Check each line of the entries below for the string "first" and state how many lines have it, with no other text.

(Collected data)

━━━━━━

-- B replaces A's two full passes over `regions` by a single pass that partitions the
-- regions into config-matched and default-colored pairs and merges the two runs
-- (objective: alternative decomposition; same result, including insertion order).

def DEFAULT_REGION_COLORS : List String :=
  ["#3498db", "#e74c3c", "#2ecc71", "#9b59b6", "#f39c12",
   "#1abc9c", "#e67e22", "#34495e", "#95a5a6", "#d35400"]

-- ===== PORT A =====
def get_region_colors_py (regions : List String) (config_colors : Option (List (String × String))) : List (String × String) :=
  let colors1 : PySem.Dict String String :=
    match config_colors with
    | none => PySem.Dict.empty
    | some cc =>
      let d := PySem.Dict.ofList cc
      if d.items = [] then PySem.Dict.empty
      else
        regions.foldl (fun colors region =>
          match d.get? (PySem.Str.lower region) with
          | some v => colors.insert region v
          | none =>
            match d.get? region with
            | some v => colors.insert region v
            | none => colors) PySem.Dict.empty
  let final := regions.foldl (fun (st : PySem.Dict String String × Nat) region =>
      match st with
      | (colors, idx) =>
        if colors.contains region then (colors, idx)
        else (colors.insert region (DEFAULT_REGION_COLORS.getD (idx % DEFAULT_REGION_COLORS.length) ""), idx + 1))
    (colors1, 0)
  final.1.items

-- ===== PORT B =====
def get_region_colors_py_alt (regions : List String) (config_colors : Option (List (String × String))) : List (String × String) :=
  let final := regions.foldl (fun (st : List (String × String) × List (String × String) × PySem.Set String × Nat) region =>
      match st with
      | (found, defaults, seen, idx) =>
        if PySem.Set.contains seen region then (found, defaults, seen, idx)
        else
          let seen' := PySem.Set.add seen region
          let color : Option String :=
            match config_colors with
            | none => none
            | some cc =>
              let d := PySem.Dict.ofList cc
              if d.items = [] then none
              else
                match d.get? (PySem.Str.lower region) with
                | some v => some v
                | none => d.get? region
          match color with
          | some v => (found ++ [(region, v)], defaults, seen', idx)
          | none => (found, defaults ++ [(region, DEFAULT_REGION_COLORS.getD (idx % DEFAULT_REGION_COLORS.length) "")], seen', idx + 1))
    ([], [], [], 0)
  (PySem.Dict.ofList (final.1 ++ final.2.1)).items

-- ===== PRECONDITION & SPEC =====
def Spec_get_region_colors_py (regions : List String) (config_colors : Option (List (String × String))) (out : List (String × String)) : Prop := out = get_region_colors_py_alt regions config_colors
instance (regions : List String) (config_colors : Option (List (String × String))) (out : List (String × String)) : Decidable (Spec_get_region_colors_py regions config_colors out) := by unfold Spec_get_region_colors_py; infer_instance

-- ===== CLAIM (what is proved, stated in full; the proofs are below) =====
def Claim_equal_get_region_colors_py : Prop := ∀ (regions : List String) (config_colors : Option (List (String × String))), Dom_get_region_colors_py regions config_colors → Spec_get_region_colors_py regions config_colors (get_region_colors_py regions config_colors)

-- ===== LEMMAS AND PROOFS =====

-- the effective config lookup both programs perform per region (lower key first, then exact key)
def hitF (config_colors : Option (List (String × String))) : String → Option String :=
  match config_colors with
  | none => fun _ => none
  | some cc =>
    let d := PySem.Dict.ofList cc
    if d.items = [] then fun _ => none
    else fun r =>
      match d.get? (PySem.Str.lower r) with
      | some v => some v
      | none => d.get? r

-- config-matched pairs, first occurrences in order
def cfgL (h : String → Option String) : List String → List String → List (String × String)
  | [], _ => []
  | r :: rs, seen =>
    if seen.contains r then cfgL h rs seen
    else
      match h r with
      | some v => (r, v) :: cfgL h rs (PySem.Set.add seen r)
      | none => cfgL h rs (PySem.Set.add seen r)

-- default-colored pairs, first occurrences in order, cycling through the palette
def defL (h : String → Option String) : List String → List String → Nat → List (String × String)
  | [], _, _ => []
  | r :: rs, seen, idx =>
    if seen.contains r then defL h rs seen idx
    else
      match h r with
      | some _ => defL h rs (PySem.Set.add seen r) idx
      | none =>
        (r, DEFAULT_REGION_COLORS.getD (idx % DEFAULT_REGION_COLORS.length) "") ::
          defL h rs (PySem.Set.add seen r) (idx + 1)

lemma cfgL_none : ∀ (regions seen : List String), cfgL (fun _ => none) regions seen = [] := by
  intro regions
  induction regions with
  | nil => intro seen; rfl
  | cons r rs ih =>
    intro seen
    simp only [cfgL]
    split <;> apply ih

lemma insert_self_of_get? (d : PySem.Dict String String) (k v : String)
    (hnd : d.keys.Nodup) (hg : d.get? k = some v) : d.insert k v = d := by
  apply PySem.Dict.ext
  rw [PySem.Dict.items_insert_of_contains _ v (by rw [PySem.Dict.contains_eq_isSome_get?, hg]; rfl)]
  conv_rhs => rw [← List.map_id d.items]
  apply List.map_congr_left
  intro p hp
  obtain ⟨a, b⟩ := p
  by_cases hk : a = k
  · subst hk
    have h2 := PySem.Dict.get?_of_mem_items d hp hnd
    rw [hg] at h2
    injection h2 with hv
    simp [hv]
  · simp [hk]

lemma A1 (h : String → Option String) :
    ∀ (regions : List String) (colors : PySem.Dict String String) (seen : List String),
    colors.keys.Nodup →
    (∀ k, colors.get? k = if seen.contains k then h k else none) →
    (regions.foldl (fun colors r =>
        match h r with
        | some v => colors.insert r v
        | none => colors) colors).items = colors.items ++ cfgL h regions seen ∧
    ∀ k, (regions.foldl (fun colors r =>
        match h r with
        | some v => colors.insert r v
        | none => colors) colors).get? k =
      if seen.contains k || regions.contains k then h k else none := by
  intro regions
  induction regions with
  | nil =>
    intro colors seen hnd hg
    refine ⟨by simp [cfgL], ?_⟩
    intro k
    simpa using hg k
  | cons r rs ih =>
    intro colors seen hnd hg
    simp only [List.foldl_cons, cfgL]
    by_cases hc : seen.contains r
    · simp only [hc, if_true]
      have hcond : ∀ k, (seen.contains k || rs.contains k) = (seen.contains k || (r :: rs).contains k) := by
        intro k
        by_cases hk : k = r
        · subst hk
          have hks : k ∈ seen := by simpa using hc
          simp [List.contains_cons, hks]
        · simp [List.contains_cons, hk]
      cases hh : h r with
      | some v =>
        have heq : colors.insert r v = colors :=
          insert_self_of_get? colors r v hnd (by rw [hg r, if_pos hc, hh])
        simp only []
        rw [heq]
        obtain ⟨ih1, ih2⟩ := ih colors seen hnd hg
        exact ⟨ih1, fun k => by rw [ih2 k, hcond k]⟩
      | none =>
        simp only []
        obtain ⟨ih1, ih2⟩ := ih colors seen hnd hg
        exact ⟨ih1, fun k => by rw [ih2 k, hcond k]⟩
    · simp only [hc, if_false, Bool.false_eq_true]
      have hadd : PySem.Set.add seen r = seen ++ [r] := by
        simp only [PySem.Set.add, PySem.Set.contains]
        rw [if_neg]
        simpa using hc
      have hcond : ∀ k, (List.contains (PySem.Set.add seen r) k || rs.contains k)
          = (seen.contains k || (r :: rs).contains k) := by
        intro k
        by_cases hk : k = r
        · subst hk; simp [hadd, List.contains_cons]
        · simp [hadd, hk]
      cases hh : h r with
      | some v =>
        have hcr : colors.contains r = false := by
          rw [PySem.Dict.contains_eq_isSome_get?, hg r, if_neg hc]
          rfl
        have hnd' : (colors.insert r v).keys.Nodup := PySem.Dict.nodup_keys_insert _ _ _ hnd
        have hg' : ∀ k, (colors.insert r v).get? k =
            if (PySem.Set.add seen r).contains k then h k else none := by
          intro k
          rw [PySem.Dict.get?_insert]
          by_cases hk : k = r
          · subst hk; simp [hadd, hh]
          · rw [if_neg hk, hg k]
            simp [hadd, hk]
        obtain ⟨ih1, ih2⟩ := ih (colors.insert r v) (PySem.Set.add seen r) hnd' hg'
        simp only []
        refine ⟨?_, fun k => by rw [ih2 k, hcond k]⟩
        rw [ih1, PySem.Dict.items_insert_of_not_contains _ v hcr]
        simp
      | none =>
        have hg' : ∀ k, colors.get? k =
            if (PySem.Set.add seen r).contains k then h k else none := by
          intro k
          by_cases hk : k = r
          · rw [hk, hg r, if_neg hc, if_pos (by simp [hadd, PySem.Set.contains]), hh]
          · rw [hg k]
            simp [hadd, hk]
        obtain ⟨ih1, ih2⟩ := ih colors (PySem.Set.add seen r) hnd hg'
        simp only []
        exact ⟨ih1, fun k => by rw [ih2 k, hcond k]⟩
-- pv_equiv track=rewrite | github.com/saksham-shr/Event-Report-Generator-Christ-Deemed-to-be-University- | app.py | parse_attendance_text
-- ===== SOURCE A (Python) =====
-- def parse_attendance_text(text):
--     if not text:
--         return []
--     # split by newlines or commas
--     parts = []
--     for line in text.splitlines():
--         line = line.strip()
--         if not line:
--             continue
--         # if multiple names in line separated by commas
--         if ',' in line:
--             for p in line.split(','):
--                 p = p.strip()
--                 if p:
--                     parts.append(p)
--         else:
--             parts.append(line)
--     return parts
-- ===== SOURCE B (Python) =====
-- def parse_attendance_text(text):
--     # single-pass character scanner: flush the current (already-trimmed) name
--     # at every delimiter; whitespace is buffered and only committed when a
--     # further non-whitespace character arrives, so names come out stripped.
--     names = []
--     buf = ''    # current name so far, no leading/trailing whitespace
--     pend = ''   # whitespace seen after buf, not yet known to be interior
--     for ch in text:
--         if ch in ',\n\r':
--             if buf:
--                 names.append(buf)
--             buf = ''
--             pend = ''
--         elif ch in ' \t':
--             if buf:
--                 pend += ch
--         else:
--             buf += pend + ch
--             pend = ''
--     if buf:
--         names.append(buf)
--     return names
-- ===== Notes on version B (the rewrite author's own statement) =====
-- stated objective: alternative
-- what changed: A's staged splitlines/comma-split/strip pipeline with a nested per-line loop is replaced by a single character-level scan with an accumulator state (current name buffer plus pending-whitespace buffer) that flushes on every delimiter, so no intermediate line or piece lists are ever built.
import Mathlib
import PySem

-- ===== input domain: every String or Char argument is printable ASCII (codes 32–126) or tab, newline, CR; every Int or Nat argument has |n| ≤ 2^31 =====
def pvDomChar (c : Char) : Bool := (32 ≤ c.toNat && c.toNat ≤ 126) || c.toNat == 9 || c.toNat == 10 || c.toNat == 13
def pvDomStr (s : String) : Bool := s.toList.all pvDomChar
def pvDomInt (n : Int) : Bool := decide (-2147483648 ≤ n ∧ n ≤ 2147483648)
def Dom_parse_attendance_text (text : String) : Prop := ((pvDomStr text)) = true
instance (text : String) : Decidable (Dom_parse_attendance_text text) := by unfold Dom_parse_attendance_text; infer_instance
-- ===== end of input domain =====

-- B replaces A's staged splitlines/comma-split/strip pipeline (with its nested
-- per-line loop) by a single character-level scan with an accumulator state
-- (current name buffer + pending-whitespace buffer) that flushes on each
-- delimiter; objective: alternative (same cost, no intermediate lists).

-- ===== PORT A =====
def parse_attendance_text (text : String) : List String :=
  if text == "" then []
  else
    (PySem.Str.splitlines text).foldl
      (fun parts line0 =>
        let line := PySem.Str.strip line0
        if line == "" then parts
        else if PySem.Str.isIn "," line then
          ((PySem.Str.split? line ",").getD []).foldl
            (fun parts p =>
              let q := PySem.Str.strip p
              if q == "" then parts else parts ++ [q])
            parts
        else parts ++ [line])
      []

-- ===== PORT B =====
-- the for-loop of Source B over the characters, followed by the final flush;
-- buf/pend are the two string accumulators (kept as List Char)
def pvScanGo (names : List String) (buf pend : List Char) : List Char → List String
  | [] => if buf.isEmpty then names else names ++ [String.ofList buf]
  | c :: t =>
    if c == ',' || c == '\n' || c == '\r' then
      pvScanGo (if buf.isEmpty then names else names ++ [String.ofList buf]) [] [] t
    else if c == ' ' || c == '\t' then
      pvScanGo names buf (if buf.isEmpty then pend else pend ++ [c]) t
    else
      pvScanGo names (buf ++ pend ++ [c]) [] t

def parse_attendance_text_alt (text : String) : List String :=
  pvScanGo [] [] [] text.toList

-- ===== PRECONDITION & SPEC =====
def Spec_parse_attendance_text (text : String) (out : List String) : Prop := out = parse_attendance_text_alt text
instance (text : String) (out : List String) : Decidable (Spec_parse_attendance_text text out) := by unfold Spec_parse_attendance_text; infer_instance

-- ===== CLAIM (what is proved, stated in full; the proofs are below) =====
def Claim_equal_parse_attendance_text : Prop := ∀ (text : String), Dom_parse_attendance_text text → Spec_parse_attendance_text text (parse_attendance_text text)

-- ===== LEMMAS AND PROOFS =====

-- delimiter predicates: newline-ish, comma, both
def pvNLR (c : Char) : Bool := c.toNat == 10 || c.toNat == 13
def pvC (c : Char) : Bool := c == ','
def pvD (c : Char) : Bool := pvNLR c || c == ','

-- split a char list at every delimiter: (first piece, remaining pieces)
def pvSplit (P : Char → Bool) : List Char → List Char × List (List Char)
  | [] => ([], [])
  | c :: t =>
    let r := pvSplit P t
    if P c then ([], r.1 :: r.2) else (c :: r.1, r.2)

def pvPieces (P : Char → Bool) (l : List Char) : List (List Char) :=
  (pvSplit P l).1 :: (pvSplit P l).2

-- strip every piece, drop the empty results
def pvFs (l : List (List Char)) : List (List Char) :=
  (l.map PySem.Chars.strip).filter (fun x => !(x == []))

-- tokenisation of one splitlines-line: split at commas, strip, drop empties
def pvG (r : List Char) : List (List Char) := pvFs (pvPieces pvC r)

-- modify the last element of a list of pieces
def pvModLast (f : List Char → List Char) : List (List Char) → List (List Char)
  | [] => []
  | [a] => [f a]
  | a :: b :: t => a :: pvModLast f (b :: t)

theorem pvFs_append (a b : List (List Char)) : pvFs (a ++ b) = pvFs a ++ pvFs b := by
  simp [pvFs]

theorem pvSplit_noDelim (P : Char → Bool) (l : List Char)
    (h : ∀ c ∈ l, P c = false) : pvSplit P l = (l, []) := by
  induction l with
  | nil => rfl
  | cons c t ih =>
    simp only [pvSplit]
    rw [ih (fun c hc => h c (List.mem_cons_of_mem _ hc))]
    simp [h c (List.mem_cons_self)]

theorem pvSplit_congr (P Q : Char → Bool) (l : List Char)
    (h : ∀ c ∈ l, P c = Q c) : pvSplit P l = pvSplit Q l := by
  induction l with
  | nil => rfl
  | cons c t ih =>
    simp only [pvSplit]
    rw [ih (fun c hc => h c (List.mem_cons_of_mem _ hc)), h c List.mem_cons_self]

theorem pvSplit_prefix (P : Char → Bool) (w l : List Char)
    (h : ∀ c ∈ w, P c = false) :
    pvSplit P (w ++ l) = (w ++ (pvSplit P l).1, (pvSplit P l).2) := by
  induction w with
  | nil => simp
  | cons c t ih =>
    simp only [List.cons_append, pvSplit]
    rw [ih (fun c hc => h c (List.mem_cons_of_mem _ hc))]
    simp [h c List.mem_cons_self]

━━━━━━

■ **PROBLEM SOLUTION**:
4